Data section:
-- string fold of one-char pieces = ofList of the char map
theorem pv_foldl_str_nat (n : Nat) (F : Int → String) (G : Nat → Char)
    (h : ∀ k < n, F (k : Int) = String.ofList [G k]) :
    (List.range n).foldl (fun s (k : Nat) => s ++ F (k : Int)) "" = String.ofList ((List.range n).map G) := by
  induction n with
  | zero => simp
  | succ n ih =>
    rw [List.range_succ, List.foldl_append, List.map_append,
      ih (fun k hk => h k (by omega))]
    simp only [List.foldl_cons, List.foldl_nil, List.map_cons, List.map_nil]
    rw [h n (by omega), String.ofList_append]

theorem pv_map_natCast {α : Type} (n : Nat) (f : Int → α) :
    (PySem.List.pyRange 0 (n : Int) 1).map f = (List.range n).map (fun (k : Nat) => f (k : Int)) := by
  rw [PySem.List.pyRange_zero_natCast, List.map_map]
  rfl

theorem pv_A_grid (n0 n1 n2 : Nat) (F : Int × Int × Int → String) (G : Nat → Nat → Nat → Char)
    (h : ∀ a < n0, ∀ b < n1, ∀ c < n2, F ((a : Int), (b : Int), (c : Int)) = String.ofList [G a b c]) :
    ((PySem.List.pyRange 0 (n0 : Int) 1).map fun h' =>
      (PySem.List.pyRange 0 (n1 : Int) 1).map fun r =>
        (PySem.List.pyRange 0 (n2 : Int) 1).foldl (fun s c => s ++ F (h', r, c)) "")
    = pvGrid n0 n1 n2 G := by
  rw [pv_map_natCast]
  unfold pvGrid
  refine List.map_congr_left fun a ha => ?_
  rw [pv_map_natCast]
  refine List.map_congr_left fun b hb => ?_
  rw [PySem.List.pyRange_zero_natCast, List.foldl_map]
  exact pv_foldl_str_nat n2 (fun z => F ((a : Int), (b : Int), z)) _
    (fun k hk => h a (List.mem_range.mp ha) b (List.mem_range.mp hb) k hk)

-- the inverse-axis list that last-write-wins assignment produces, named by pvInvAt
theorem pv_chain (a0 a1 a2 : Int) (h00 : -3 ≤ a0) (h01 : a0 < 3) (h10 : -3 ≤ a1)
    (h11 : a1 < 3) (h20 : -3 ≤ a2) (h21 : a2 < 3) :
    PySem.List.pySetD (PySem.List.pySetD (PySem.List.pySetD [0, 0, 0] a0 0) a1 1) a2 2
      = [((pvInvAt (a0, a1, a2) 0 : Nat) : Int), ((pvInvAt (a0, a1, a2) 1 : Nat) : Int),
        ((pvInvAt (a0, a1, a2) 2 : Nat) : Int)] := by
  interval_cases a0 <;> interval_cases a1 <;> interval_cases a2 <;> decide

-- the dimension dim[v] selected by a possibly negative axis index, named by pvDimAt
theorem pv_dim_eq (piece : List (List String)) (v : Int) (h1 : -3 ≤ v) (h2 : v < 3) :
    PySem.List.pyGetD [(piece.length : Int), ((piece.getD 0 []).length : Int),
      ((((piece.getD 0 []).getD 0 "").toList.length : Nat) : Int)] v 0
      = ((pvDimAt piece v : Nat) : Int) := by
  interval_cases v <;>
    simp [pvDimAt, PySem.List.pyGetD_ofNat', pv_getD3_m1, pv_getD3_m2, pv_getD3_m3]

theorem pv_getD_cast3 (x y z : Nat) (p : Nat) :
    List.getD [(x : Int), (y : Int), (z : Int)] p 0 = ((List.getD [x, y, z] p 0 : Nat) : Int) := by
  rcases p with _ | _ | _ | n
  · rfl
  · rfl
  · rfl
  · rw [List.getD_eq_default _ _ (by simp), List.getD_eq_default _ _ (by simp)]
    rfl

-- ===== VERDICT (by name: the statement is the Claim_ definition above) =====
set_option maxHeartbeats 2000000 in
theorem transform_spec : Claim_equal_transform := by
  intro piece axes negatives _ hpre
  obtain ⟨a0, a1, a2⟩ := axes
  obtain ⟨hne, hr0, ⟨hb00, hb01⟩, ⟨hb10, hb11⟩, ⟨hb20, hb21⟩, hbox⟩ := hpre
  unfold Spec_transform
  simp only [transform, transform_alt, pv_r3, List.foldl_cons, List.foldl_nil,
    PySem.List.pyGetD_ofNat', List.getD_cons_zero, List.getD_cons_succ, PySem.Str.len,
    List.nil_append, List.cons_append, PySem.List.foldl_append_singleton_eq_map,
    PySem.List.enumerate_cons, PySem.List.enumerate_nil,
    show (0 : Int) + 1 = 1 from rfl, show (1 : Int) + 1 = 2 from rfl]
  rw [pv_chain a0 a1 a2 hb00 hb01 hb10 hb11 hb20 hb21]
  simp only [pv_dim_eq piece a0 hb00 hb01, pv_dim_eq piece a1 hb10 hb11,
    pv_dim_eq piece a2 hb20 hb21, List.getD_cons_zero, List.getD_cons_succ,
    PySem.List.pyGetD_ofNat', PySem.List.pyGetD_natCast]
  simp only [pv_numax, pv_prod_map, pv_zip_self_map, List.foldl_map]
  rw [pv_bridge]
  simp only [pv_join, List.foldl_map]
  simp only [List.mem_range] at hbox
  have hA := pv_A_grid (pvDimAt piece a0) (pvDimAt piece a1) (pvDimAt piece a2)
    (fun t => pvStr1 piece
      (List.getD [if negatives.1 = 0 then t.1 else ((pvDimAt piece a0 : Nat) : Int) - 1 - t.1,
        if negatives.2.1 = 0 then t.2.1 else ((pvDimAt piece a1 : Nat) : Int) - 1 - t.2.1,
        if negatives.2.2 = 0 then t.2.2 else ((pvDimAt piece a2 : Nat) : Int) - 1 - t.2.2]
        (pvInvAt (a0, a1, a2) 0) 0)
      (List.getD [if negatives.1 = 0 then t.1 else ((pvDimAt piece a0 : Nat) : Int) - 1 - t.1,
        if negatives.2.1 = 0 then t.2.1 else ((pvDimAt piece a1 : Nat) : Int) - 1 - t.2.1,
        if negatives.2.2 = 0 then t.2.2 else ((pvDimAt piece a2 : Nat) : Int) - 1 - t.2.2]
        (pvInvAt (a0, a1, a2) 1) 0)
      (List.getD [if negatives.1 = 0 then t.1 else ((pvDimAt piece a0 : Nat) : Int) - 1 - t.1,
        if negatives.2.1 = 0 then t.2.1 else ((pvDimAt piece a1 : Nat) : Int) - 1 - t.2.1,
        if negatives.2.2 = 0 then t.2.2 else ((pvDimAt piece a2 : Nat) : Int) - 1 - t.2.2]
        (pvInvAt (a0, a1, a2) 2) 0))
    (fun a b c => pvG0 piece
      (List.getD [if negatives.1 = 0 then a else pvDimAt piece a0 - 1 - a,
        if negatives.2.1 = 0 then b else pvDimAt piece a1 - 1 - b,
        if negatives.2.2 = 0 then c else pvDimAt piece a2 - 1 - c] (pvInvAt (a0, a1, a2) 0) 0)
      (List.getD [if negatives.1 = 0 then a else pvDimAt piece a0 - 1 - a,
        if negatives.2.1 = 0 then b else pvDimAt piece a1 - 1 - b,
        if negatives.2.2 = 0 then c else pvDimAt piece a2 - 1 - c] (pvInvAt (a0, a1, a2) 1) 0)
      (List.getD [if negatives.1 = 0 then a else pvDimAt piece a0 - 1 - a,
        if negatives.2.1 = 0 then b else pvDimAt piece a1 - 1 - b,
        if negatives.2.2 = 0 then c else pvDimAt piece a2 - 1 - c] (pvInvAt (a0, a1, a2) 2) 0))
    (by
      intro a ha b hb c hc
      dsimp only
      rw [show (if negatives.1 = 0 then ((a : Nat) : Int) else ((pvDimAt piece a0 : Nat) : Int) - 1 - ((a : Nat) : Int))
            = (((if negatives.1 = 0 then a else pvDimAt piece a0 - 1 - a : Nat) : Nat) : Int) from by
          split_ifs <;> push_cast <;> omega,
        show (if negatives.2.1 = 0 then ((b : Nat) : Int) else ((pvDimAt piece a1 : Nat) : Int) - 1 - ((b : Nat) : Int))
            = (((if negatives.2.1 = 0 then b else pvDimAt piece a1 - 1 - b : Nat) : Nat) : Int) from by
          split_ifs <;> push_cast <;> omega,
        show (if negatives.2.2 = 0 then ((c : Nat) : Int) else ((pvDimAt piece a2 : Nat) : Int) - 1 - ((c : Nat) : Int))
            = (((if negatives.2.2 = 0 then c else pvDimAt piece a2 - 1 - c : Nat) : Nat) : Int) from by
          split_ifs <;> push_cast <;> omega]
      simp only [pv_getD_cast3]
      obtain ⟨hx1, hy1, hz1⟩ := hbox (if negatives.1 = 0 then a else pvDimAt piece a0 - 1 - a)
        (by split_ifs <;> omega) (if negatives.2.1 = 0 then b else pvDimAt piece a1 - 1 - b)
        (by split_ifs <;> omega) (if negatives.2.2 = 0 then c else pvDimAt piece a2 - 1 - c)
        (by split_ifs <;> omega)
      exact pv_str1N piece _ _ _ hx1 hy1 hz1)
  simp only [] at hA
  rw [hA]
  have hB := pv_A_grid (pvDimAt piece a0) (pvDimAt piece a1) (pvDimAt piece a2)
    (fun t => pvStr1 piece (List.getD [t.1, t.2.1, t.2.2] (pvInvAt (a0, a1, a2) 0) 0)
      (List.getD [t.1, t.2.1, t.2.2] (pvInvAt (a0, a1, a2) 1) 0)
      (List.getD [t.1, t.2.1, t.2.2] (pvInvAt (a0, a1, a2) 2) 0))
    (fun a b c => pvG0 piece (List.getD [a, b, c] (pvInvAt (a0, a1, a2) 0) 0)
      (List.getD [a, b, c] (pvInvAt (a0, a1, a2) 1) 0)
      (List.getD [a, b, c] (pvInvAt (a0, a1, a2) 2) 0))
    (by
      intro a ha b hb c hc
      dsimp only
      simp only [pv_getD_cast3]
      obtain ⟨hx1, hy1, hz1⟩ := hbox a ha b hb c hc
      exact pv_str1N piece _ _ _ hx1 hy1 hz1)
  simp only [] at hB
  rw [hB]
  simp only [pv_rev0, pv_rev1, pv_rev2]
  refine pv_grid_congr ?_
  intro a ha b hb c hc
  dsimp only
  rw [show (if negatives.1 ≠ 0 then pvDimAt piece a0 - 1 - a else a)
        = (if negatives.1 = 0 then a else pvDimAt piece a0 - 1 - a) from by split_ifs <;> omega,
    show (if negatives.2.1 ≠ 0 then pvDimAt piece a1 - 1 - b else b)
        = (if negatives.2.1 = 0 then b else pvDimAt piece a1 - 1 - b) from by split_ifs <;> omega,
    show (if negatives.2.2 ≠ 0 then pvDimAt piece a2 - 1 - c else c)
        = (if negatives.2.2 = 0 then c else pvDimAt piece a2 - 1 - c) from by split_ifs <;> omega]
...
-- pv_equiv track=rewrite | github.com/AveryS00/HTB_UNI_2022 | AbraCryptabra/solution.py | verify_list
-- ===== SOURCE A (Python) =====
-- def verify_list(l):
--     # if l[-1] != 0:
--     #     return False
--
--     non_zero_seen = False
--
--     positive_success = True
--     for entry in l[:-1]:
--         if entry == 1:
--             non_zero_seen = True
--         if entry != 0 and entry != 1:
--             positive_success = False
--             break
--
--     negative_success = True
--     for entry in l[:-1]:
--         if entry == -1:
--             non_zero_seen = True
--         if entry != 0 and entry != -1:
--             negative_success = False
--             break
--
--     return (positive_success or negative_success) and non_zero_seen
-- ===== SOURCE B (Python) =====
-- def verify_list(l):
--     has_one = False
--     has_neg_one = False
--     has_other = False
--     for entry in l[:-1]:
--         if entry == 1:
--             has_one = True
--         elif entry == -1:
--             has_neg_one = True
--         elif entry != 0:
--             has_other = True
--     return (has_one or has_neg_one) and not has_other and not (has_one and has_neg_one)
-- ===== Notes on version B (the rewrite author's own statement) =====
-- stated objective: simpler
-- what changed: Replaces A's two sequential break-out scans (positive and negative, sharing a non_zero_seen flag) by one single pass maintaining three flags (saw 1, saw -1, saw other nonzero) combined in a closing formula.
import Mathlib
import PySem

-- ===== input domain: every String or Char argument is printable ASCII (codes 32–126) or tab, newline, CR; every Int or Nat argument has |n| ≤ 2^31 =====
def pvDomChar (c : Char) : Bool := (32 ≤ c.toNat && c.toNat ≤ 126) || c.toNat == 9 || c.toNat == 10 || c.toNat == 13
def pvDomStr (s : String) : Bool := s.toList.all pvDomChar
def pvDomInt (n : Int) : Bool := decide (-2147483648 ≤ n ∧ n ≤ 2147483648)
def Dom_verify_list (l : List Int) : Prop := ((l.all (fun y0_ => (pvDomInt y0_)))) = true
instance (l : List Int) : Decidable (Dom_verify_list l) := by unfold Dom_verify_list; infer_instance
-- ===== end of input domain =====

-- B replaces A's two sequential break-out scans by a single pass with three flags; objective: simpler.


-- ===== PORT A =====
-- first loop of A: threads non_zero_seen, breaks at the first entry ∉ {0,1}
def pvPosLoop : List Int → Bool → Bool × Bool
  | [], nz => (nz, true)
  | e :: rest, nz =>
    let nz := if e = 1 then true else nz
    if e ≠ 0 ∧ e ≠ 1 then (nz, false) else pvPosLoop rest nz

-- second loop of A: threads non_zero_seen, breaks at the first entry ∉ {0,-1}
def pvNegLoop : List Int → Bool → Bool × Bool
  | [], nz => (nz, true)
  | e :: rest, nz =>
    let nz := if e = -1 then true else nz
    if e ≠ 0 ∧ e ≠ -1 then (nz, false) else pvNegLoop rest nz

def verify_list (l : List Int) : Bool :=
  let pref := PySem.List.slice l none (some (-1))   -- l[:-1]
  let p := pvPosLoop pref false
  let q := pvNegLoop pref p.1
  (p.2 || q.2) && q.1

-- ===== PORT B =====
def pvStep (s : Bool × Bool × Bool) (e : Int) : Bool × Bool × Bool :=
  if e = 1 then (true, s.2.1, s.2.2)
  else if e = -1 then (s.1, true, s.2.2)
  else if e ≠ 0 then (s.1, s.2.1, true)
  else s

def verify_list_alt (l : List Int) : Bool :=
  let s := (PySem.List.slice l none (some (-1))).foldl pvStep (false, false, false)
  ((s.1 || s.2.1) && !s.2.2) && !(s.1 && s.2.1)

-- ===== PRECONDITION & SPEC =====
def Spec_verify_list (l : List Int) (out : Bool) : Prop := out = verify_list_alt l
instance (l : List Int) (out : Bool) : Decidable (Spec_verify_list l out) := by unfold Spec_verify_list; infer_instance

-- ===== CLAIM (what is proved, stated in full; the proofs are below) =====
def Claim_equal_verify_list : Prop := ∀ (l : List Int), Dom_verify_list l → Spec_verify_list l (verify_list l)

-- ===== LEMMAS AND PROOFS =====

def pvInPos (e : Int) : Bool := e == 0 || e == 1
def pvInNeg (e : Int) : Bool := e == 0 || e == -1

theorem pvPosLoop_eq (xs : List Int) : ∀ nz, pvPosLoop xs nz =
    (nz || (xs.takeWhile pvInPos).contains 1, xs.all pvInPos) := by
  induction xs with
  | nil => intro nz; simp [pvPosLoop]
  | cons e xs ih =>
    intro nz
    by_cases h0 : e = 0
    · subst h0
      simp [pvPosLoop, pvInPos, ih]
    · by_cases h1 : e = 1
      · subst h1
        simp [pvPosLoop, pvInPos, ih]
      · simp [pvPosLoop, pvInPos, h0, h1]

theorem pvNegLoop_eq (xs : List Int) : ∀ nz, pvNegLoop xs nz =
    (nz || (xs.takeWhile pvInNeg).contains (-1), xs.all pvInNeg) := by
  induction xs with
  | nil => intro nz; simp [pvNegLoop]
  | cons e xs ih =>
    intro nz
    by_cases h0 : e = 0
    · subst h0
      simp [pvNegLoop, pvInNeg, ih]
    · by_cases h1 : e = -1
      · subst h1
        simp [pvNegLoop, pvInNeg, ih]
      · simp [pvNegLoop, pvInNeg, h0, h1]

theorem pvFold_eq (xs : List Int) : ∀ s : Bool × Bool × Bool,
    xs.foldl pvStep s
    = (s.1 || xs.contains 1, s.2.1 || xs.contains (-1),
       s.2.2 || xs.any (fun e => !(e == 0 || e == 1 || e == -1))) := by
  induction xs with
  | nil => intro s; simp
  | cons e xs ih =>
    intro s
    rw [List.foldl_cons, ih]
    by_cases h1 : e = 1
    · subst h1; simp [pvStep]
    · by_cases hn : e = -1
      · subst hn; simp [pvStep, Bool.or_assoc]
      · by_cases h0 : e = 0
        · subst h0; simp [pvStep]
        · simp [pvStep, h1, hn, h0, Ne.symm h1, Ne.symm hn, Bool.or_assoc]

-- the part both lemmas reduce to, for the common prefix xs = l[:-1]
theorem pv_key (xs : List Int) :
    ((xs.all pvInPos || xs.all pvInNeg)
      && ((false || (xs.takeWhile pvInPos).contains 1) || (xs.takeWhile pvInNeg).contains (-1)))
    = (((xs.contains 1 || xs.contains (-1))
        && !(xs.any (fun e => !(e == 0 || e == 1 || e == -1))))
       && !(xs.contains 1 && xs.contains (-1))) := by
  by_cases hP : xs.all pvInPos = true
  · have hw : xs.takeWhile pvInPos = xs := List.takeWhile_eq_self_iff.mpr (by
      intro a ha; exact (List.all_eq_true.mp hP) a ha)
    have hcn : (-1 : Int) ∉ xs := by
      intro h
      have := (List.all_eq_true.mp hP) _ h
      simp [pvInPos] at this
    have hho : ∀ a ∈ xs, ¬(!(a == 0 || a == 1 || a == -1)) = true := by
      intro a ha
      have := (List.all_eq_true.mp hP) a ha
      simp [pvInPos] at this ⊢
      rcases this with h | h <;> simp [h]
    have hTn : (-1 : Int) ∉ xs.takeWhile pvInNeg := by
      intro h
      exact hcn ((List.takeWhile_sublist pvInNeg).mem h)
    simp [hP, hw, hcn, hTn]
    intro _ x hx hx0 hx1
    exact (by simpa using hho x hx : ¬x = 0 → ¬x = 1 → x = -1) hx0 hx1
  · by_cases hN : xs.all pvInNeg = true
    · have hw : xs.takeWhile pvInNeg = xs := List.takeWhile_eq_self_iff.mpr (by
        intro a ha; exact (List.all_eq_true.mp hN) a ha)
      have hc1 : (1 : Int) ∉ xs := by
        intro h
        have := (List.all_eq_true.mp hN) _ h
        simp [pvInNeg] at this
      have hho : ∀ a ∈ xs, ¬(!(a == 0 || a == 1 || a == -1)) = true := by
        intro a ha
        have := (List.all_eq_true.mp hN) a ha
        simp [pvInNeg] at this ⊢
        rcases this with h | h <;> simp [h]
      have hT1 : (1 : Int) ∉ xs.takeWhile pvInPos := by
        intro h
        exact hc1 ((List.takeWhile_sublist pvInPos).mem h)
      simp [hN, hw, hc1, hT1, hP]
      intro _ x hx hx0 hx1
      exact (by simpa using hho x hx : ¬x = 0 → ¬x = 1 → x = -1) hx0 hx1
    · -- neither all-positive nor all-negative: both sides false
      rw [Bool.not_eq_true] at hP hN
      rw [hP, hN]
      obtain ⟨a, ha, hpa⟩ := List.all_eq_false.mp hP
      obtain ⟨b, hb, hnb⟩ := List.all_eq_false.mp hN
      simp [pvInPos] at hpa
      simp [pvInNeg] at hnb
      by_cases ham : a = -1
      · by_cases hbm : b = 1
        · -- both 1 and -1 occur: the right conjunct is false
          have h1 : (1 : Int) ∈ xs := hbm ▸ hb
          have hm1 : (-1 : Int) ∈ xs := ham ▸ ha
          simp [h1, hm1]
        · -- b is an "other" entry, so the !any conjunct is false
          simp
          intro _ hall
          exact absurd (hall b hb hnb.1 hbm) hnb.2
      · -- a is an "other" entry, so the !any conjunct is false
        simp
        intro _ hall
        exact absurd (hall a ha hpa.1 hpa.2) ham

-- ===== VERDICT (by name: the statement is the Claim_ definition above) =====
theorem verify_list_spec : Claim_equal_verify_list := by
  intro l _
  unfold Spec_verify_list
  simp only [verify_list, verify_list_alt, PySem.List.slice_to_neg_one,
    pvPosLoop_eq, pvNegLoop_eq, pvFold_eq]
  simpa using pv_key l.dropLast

What is required: Would you copy, unchanged, the stretch of the records above that begins at the line containing "by_cases hP : xs.all pvInPos = true" and ends at the line containing "simp [hN, hw, hc1, hT1, hP]", and only that?

Finished task:
  by_cases hP : xs.all pvInPos = true
  · have hw : xs.takeWhile pvInPos = xs := List.takeWhile_eq_self_iff.mpr (by
      intro a ha; exact (List.all_eq_true.mp hP) a ha)
    have hcn : (-1 : Int) ∉ xs := by
      intro h
      have := (List.all_eq_true.mp hP) _ h
      simp [pvInPos] at this
    have hho : ∀ a ∈ xs, ¬(!(a == 0 || a == 1 || a == -1)) = true := by
      intro a ha
      have := (List.all_eq_true.mp hP) a ha
      simp [pvInPos] at this ⊢
      rcases this with h | h <;> simp [h]
    have hTn : (-1 : Int) ∉ xs.takeWhile pvInNeg := by
      intro h
      exact hcn ((List.takeWhile_sublist pvInNeg).mem h)
    simp [hP, hw, hcn, hTn]
    intro _ x hx hx0 hx1
    exact (by simpa using hho x hx : ¬x = 0 → ¬x = 1 → x = -1) hx0 hx1
  · by_cases hN : xs.all pvInNeg = true
    · have hw : xs.takeWhile pvInNeg = xs := List.takeWhile_eq_self_iff.mpr (by
        intro a ha; exact (List.all_eq_true.mp hN) a ha)
      have hc1 : (1 : Int) ∉ xs := by
        intro h
        have := (List.all_eq_true.mp hN) _ h
        simp [pvInNeg] at this
      have hho : ∀ a ∈ xs, ¬(!(a == 0 || a == 1 || a == -1)) = true := by
        intro a ha
        have := (List.all_eq_true.mp hN) a ha
        simp [pvInNeg] at this ⊢
        rcases this with h | h <;> simp [h]
      have hT1 : (1 : Int) ∉ xs.takeWhile pvInPos := by
        intro h
        exact hc1 ((List.takeWhile_sublist pvInPos).mem h)
      simp [hN, hw, hc1, hT1, hP]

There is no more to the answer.